-- pv_equiv track=rewrite | github.com/samarthpatilML/Shader-Art | sonic_orbits/graphics/scene.py | extract_shader
-- ===== SOURCE A (Python) =====
-- def extract_shader(source, shader_type):
--     start_token = f'#{shader_type}'
--     lines = source.splitlines()
--     collecting = False
--     shader_lines = []
--     for line in lines:
--         if line.strip().startswith(start_token):
--             collecting = True
--             continue
--         if shader_type == 'vertex' and line.strip().startswith('#fragment'):
--             break
--         if collecting:
--             shader_lines.append(line)
--     return '\n'.join(shader_lines)
-- ===== SOURCE B (Python) =====
-- def extract_shader(source, shader_type):
--     start_token = f'#{shader_type}'
--     lines = source.splitlines()
--     # cutoff: for 'vertex', stop at the first '#fragment' line; otherwise use all lines
--     end_idx = len(lines)
--     if shader_type == 'vertex':
--         for i, l in enumerate(lines):
--             if l.strip().startswith('#fragment'):
--                 end_idx = i
--                 break
--     # first start-token line before the cutoff
--     start_idx = None
--     for i in range(end_idx):
--         if lines[i].strip().startswith(start_token):
--             start_idx = i
--             break
--     if start_idx is None:
--         return ''
--     return '\n'.join(l for l in lines[start_idx + 1:end_idx]
--                      if not l.strip().startswith(start_token))
-- ===== Notes on version B (the rewrite author's own statement) =====
-- stated objective: alternative
-- what changed: Replaces A's flag-based single-pass state machine (collecting flag + break) with an index-location decomposition: first compute the cutoff index (first '#fragment' line for vertex shaders), then find the start-token line before it, then slice and filter that range.
import Mathlib
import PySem

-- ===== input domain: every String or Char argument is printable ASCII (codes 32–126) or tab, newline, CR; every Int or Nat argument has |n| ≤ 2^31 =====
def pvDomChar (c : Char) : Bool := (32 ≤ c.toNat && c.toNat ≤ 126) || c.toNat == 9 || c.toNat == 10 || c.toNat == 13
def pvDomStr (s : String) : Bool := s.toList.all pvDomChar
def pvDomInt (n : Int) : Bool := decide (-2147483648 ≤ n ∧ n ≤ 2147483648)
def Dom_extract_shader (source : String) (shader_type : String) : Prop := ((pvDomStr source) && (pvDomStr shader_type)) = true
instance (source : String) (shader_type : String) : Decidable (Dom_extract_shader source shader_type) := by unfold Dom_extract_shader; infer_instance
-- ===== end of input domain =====

-- B replaces A's flag-based single-pass state machine by an index-location-then-slice-and-filter
-- decomposition (objective: alternative structure, same cost).

-- ===== PORT A =====
-- A's for-loop over lines with the 'collecting' flag; returning [] models 'break'.
def extractLoopA (start_token shader_type : String) : List String → Bool → List String
  | [], _ => []
  | line :: rest, collecting =>
    if PySem.Str.startswith (PySem.Str.strip line) start_token then
      extractLoopA start_token shader_type rest true
    else if shader_type == "vertex" && PySem.Str.startswith (PySem.Str.strip line) "#fragment" then
      []
    else if collecting then
      line :: extractLoopA start_token shader_type rest collecting
    else
      extractLoopA start_token shader_type rest collecting

def extract_shader (source : String) (shader_type : String) : String :=
  -- f'#{shader_type}' (built with String.ofList since String.append is kernel-opaque)
  let start_token := String.ofList ('#' :: shader_type.toList)
  let lines := PySem.Str.splitlines source
  PySem.Str.join "\n" (extractLoopA start_token shader_type lines false)

-- ===== PORT B =====
-- 'for i, l in enumerate(lines): if l.strip().startswith("#fragment"): end_idx = i; break'
def fragLoopB : List String → Nat → Option Nat
  | [], _ => none
  | l :: rest, i =>
    if PySem.Str.startswith (PySem.Str.strip l) "#fragment" then some i
    else fragLoopB rest (i + 1)

-- 'for i in range(end_idx): if lines[i].strip().startswith(start_token): start_idx = i; break'
def startLoopB (start_token : String) : List String → Nat → Nat → Option Nat
  | [], _, _ => none
  | l :: rest, i, e =>
    if i < e then
      if PySem.Str.startswith (PySem.Str.strip l) start_token then some i
      else startLoopB start_token rest (i + 1) e
    else none

def extract_shader_alt (source : String) (shader_type : String) : String :=
  let start_token := String.ofList ('#' :: shader_type.toList)  -- f'#{shader_type}'
  let lines := PySem.Str.splitlines source
  let end_idx : Nat :=
    if shader_type == "vertex" then (fragLoopB lines 0).getD lines.length else lines.length
  match startLoopB start_token lines 0 end_idx with
  | none => ""
  | some i =>
    -- lines[start_idx+1:end_idx] with 0 ≤ start_idx+1 and end_idx ≤ len(lines): take-then-drop is exact
    PySem.Str.join "\n"
      (((lines.take end_idx).drop (i + 1)).filter
        (fun l => !(PySem.Str.startswith (PySem.Str.strip l) start_token)))

-- ===== PRECONDITION & SPEC =====
def Spec_extract_shader (source : String) (shader_type : String) (out : String) : Prop := out = extract_shader_alt source shader_type
instance (source : String) (shader_type : String) (out : String) : Decidable (Spec_extract_shader source shader_type out) := by unfold Spec_extract_shader; infer_instance

-- ===== CLAIM (what is proved, stated in full; the proofs are below) =====
def Claim_equal_extract_shader : Prop := ∀ (source : String) (shader_type : String), Dom_extract_shader source shader_type → Spec_extract_shader source shader_type (extract_shader source shader_type)


-- ===== LEMMAS AND PROOFS =====

lemma fragToList : ("#fragment" : String).toList = ['#','f','r','a','g','m','e','n','t'] := by decide

-- a stripped line starting with '#vertex' cannot also start with '#fragment'
lemma vertex_not_fragment (s : List Char)
    (h : PySem.Chars.startswith s ['#','v','e','r','t','e','x'] = true) :
    PySem.Chars.startswith s ['#','f','r','a','g','m','e','n','t'] = false := by
  by_contra hf
  rw [Bool.not_eq_false, PySem.Chars.startswith_iff] at hf
  rw [PySem.Chars.startswith_iff] at h
  obtain ⟨t1, e1⟩ := h
  obtain ⟨t2, e2⟩ := hf
  rw [← e1] at e2
  simp at e2

lemma take_findIdx_getD {α : Type} (p : α → Bool) (xs : List α) :
    xs.take ((xs.findIdx? p).getD xs.length) = xs.takeWhile (fun x => !p x) := by
  induction xs with
  | nil => simp
  | cons x rest ih =>
    by_cases hx : p x = true
    · simp only [List.findIdx?_cons, hx, if_true, Option.getD_some, List.take_zero,
        List.takeWhile_cons, Bool.not_true, Bool.false_eq_true, if_false]
    · have hmap : (Option.map (fun i => i + 1) (rest.findIdx? p)).getD (rest.length + 1)
          = (rest.findIdx? p).getD rest.length + 1 := by
        cases rest.findIdx? p <;> rfl
      simp only [Bool.not_eq_true] at hx
      simp only [List.findIdx?_cons, hx, Bool.false_eq_true, if_false, List.length_cons, hmap,
        List.take_succ_cons, List.takeWhile_cons, Bool.not_false, if_true, ih]

lemma fragLoopB_eq (xs : List String) (i : Nat) :
    fragLoopB xs i =
      (xs.findIdx? (fun l =>
        PySem.Chars.startswith (PySem.Chars.strip l.toList) ['#','f','r','a','g','m','e','n','t'])).map (· + i) := by
  induction xs generalizing i with
  | nil => simp [fragLoopB]
  | cons l rest ih =>
    by_cases hl : PySem.Chars.startswith (PySem.Chars.strip l.toList) ['#','f','r','a','g','m','e','n','t'] = true
    · simp [fragLoopB, hl, List.findIdx?_cons]
    · simp only [Bool.not_eq_true] at hl
      simp only [fragLoopB, List.findIdx?_cons]
      simp only [PySem.Str.startswith_eq, PySem.Str.toList_strip, fragToList, hl, Bool.false_eq_true, if_false, ih]
      cases rest.findIdx? (fun l =>
          PySem.Chars.startswith (PySem.Chars.strip l.toList) ['#','f','r','a','g','m','e','n','t']) with
      | none => simp
      | some j => simp only [Option.map_some]; congr 1; omega

lemma startLoopB_eq (st : String) (xs : List String) (i e : Nat) :
    startLoopB st xs i e =
      ((xs.take (e - i)).findIdx? (fun l =>
        PySem.Chars.startswith (PySem.Chars.strip l.toList) st.toList)).map (· + i) := by
  induction xs generalizing i with
  | nil => simp [startLoopB]
  | cons l rest ih =>
    by_cases hie : i < e
    · have h1 : e - i = (e - (i + 1)) + 1 := by omega
      by_cases hl : PySem.Chars.startswith (PySem.Chars.strip l.toList) st.toList = true
      · simp [startLoopB, hie, hl, h1, List.findIdx?_cons]
      · simp only [Bool.not_eq_true] at hl
        simp only [startLoopB, if_pos hie, h1, List.take_succ_cons, List.findIdx?_cons]
        simp only [PySem.Str.startswith_eq, PySem.Str.toList_strip, fragToList, hl, Bool.false_eq_true, if_false, ih]
        cases (rest.take (e - (i + 1))).findIdx? (fun l =>
            PySem.Chars.startswith (PySem.Chars.strip l.toList) st.toList) with
        | none => simp
        | some j => simp only [Option.map_some]; congr 1; omega
    · have h0 : e - i = 0 := by omega
      simp [startLoopB, hie, h0]

-- A's loop with collecting = true: filter the lines up to the cutoff
lemma loopA_true (st sh : String)
    (compat : (sh == "vertex") = true → ∀ l : String,
      PySem.Chars.startswith (PySem.Chars.strip l.toList) st.toList = true →
      PySem.Chars.startswith (PySem.Chars.strip l.toList) ['#','f','r','a','g','m','e','n','t'] = false)
    (xs : List String) :
    extractLoopA st sh xs true =
      (xs.takeWhile (fun l => !(sh == "vertex" &&
          PySem.Chars.startswith (PySem.Chars.strip l.toList) ['#','f','r','a','g','m','e','n','t']))).filter
        (fun l => !(PySem.Chars.startswith (PySem.Chars.strip l.toList) st.toList)) := by
  induction xs with
  | nil => simp [extractLoopA]
  | cons l rest ih =>
    simp only [extractLoopA]
    simp only [PySem.Str.startswith_eq, PySem.Str.toList_strip, fragToList, List.takeWhile_cons]
    by_cases hP : PySem.Chars.startswith (PySem.Chars.strip l.toList) st.toList = true
    · have hG : (sh == "vertex" &&
          PySem.Chars.startswith (PySem.Chars.strip l.toList) ['#','f','r','a','g','m','e','n','t']) = false := by
        by_cases hv : (sh == "vertex") = true
        · simp [hv, compat hv l hP]
        · simp_all
      simp only [hP, if_true, hG, Bool.not_false, List.filter_cons, Bool.not_true,
        Bool.false_eq_true, if_false, ih]
    · simp only [Bool.not_eq_true] at hP
      by_cases hG : (sh == "vertex" &&
          PySem.Chars.startswith (PySem.Chars.strip l.toList) ['#','f','r','a','g','m','e','n','t']) = true
      · simp only [hP, Bool.false_eq_true, if_false, hG, if_true, Bool.not_true, List.filter_nil]
      · simp only [Bool.not_eq_true] at hG
        simp only [hP, Bool.false_eq_true, if_false, hG, if_true, Bool.not_false,
          List.filter_cons, ih]

-- A's loop with collecting = false, as B computes it
lemma loopA_false (st sh : String)
    (compat : (sh == "vertex") = true → ∀ l : String,
      PySem.Chars.startswith (PySem.Chars.strip l.toList) st.toList = true →
      PySem.Chars.startswith (PySem.Chars.strip l.toList) ['#','f','r','a','g','m','e','n','t'] = false)
    (xs : List String) :
    extractLoopA st sh xs false =
      (match (xs.takeWhile (fun l => !(sh == "vertex" &&
          PySem.Chars.startswith (PySem.Chars.strip l.toList) ['#','f','r','a','g','m','e','n','t']))).findIdx?
          (fun l => PySem.Chars.startswith (PySem.Chars.strip l.toList) st.toList) with
       | none => []
       | some i =>
         ((xs.takeWhile (fun l => !(sh == "vertex" &&
            PySem.Chars.startswith (PySem.Chars.strip l.toList) ['#','f','r','a','g','m','e','n','t']))).drop (i + 1)).filter
           (fun l => !(PySem.Chars.startswith (PySem.Chars.strip l.toList) st.toList))) := by
  induction xs with
  | nil => simp [extractLoopA]
  | cons l rest ih =>
    simp only [extractLoopA]
    simp only [PySem.Str.startswith_eq, PySem.Str.toList_strip, fragToList, List.takeWhile_cons]
    by_cases hP : PySem.Chars.startswith (PySem.Chars.strip l.toList) st.toList = true
    · have hG : (sh == "vertex" &&
          PySem.Chars.startswith (PySem.Chars.strip l.toList) ['#','f','r','a','g','m','e','n','t']) = false := by
        by_cases hv : (sh == "vertex") = true
        · simp [hv, compat hv l hP]
        · simp_all
      simp only [hP, if_true, hG, Bool.not_false, List.findIdx?_cons, List.drop_succ_cons,
        List.drop_zero, loopA_true st sh compat rest]
    · simp only [Bool.not_eq_true] at hP
      by_cases hG : (sh == "vertex" &&
          PySem.Chars.startswith (PySem.Chars.strip l.toList) ['#','f','r','a','g','m','e','n','t']) = true
      · simp only [hP, Bool.false_eq_true, if_false, hG, if_true, Bool.not_true,
          List.findIdx?_nil]
      · simp only [Bool.not_eq_true] at hG
        simp only [hP, Bool.false_eq_true, if_false, hG, if_true, Bool.not_false,
          List.findIdx?_cons, ih]
        cases (rest.takeWhile (fun l => !(sh == "vertex" &&
            PySem.Chars.startswith (PySem.Chars.strip l.toList) ['#','f','r','a','g','m','e','n','t']))).findIdx?
            (fun l => PySem.Chars.startswith (PySem.Chars.strip l.toList) st.toList) with
        | none => simp
        | some j => simp [List.drop_succ_cons]

-- ===== VERDICT (by name: the statement is the Claim_ definition above) =====
theorem extract_shader_spec : Claim_equal_extract_shader := by
  intro source shader_type _
  unfold Spec_extract_shader extract_shader extract_shader_alt
  have compat : (shader_type == "vertex") = true → ∀ l : String,
      PySem.Chars.startswith (PySem.Chars.strip l.toList)
        (String.ofList ('#' :: shader_type.toList)).toList = true →
      PySem.Chars.startswith (PySem.Chars.strip l.toList) ['#','f','r','a','g','m','e','n','t'] = false := by
    intro hv l hl
    have hsh : shader_type = "vertex" := by simpa using hv
    subst hsh
    have : (String.ofList ('#' :: ("vertex" : String).toList)).toList = ['#','v','e','r','t','e','x'] := by decide
    rw [this] at hl
    exact vertex_not_fragment _ hl
  simp only [loopA_false _ _ compat, startLoopB_eq, fragLoopB_eq, Nat.sub_zero, Nat.add_zero,
    Option.map_map, Option.map_id']
  simp only [PySem.Str.startswith_eq, PySem.Str.toList_strip]
  have hTake : (PySem.Str.splitlines source).take
      (if (shader_type == "vertex") = true then
        ((PySem.Str.splitlines source).findIdx? (fun l =>
          PySem.Chars.startswith (PySem.Chars.strip l.toList) ['#','f','r','a','g','m','e','n','t'])).getD
          (PySem.Str.splitlines source).length
      else (PySem.Str.splitlines source).length) =
      (PySem.Str.splitlines source).takeWhile (fun l => !(shader_type == "vertex" &&
        PySem.Chars.startswith (PySem.Chars.strip l.toList) ['#','f','r','a','g','m','e','n','t'])) := by
    by_cases hv : (shader_type == "vertex") = true
    · simp only [hv, if_true, take_findIdx_getD, Bool.true_and]
    · simp only [Bool.not_eq_true] at hv
      simp only [hv, Bool.false_eq_true, if_false, List.take_length, Bool.false_and,
        Bool.not_false]
      exact (List.takeWhile_eq_self_iff.mpr fun x _ => rfl).symm
  rw [hTake]
  cases h : List.findIdx? (fun l =>
      PySem.Chars.startswith (PySem.Chars.strip l.toList) (String.ofList ('#' :: shader_type.toList)).toList)
      (List.takeWhile (fun l => !(shader_type == "vertex" &&
        PySem.Chars.startswith (PySem.Chars.strip l.toList) ['#','f','r','a','g','m','e','n','t']))
        (PySem.Str.splitlines source)) with
  | none => simp [PySem.Str.join]
  | some i => rfl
====
→ PROBLEM
Anywhere the listing shows the word "rewrite", copy the full line.

→ RESULT BELOW
-- pv_equiv track=rewrite | github.com/samarthpatilML/Shader-Art | sonic_orbits/graphics/scene.py | extract_shader
-- ===== Notes on version B (the rewrite author's own statement) =====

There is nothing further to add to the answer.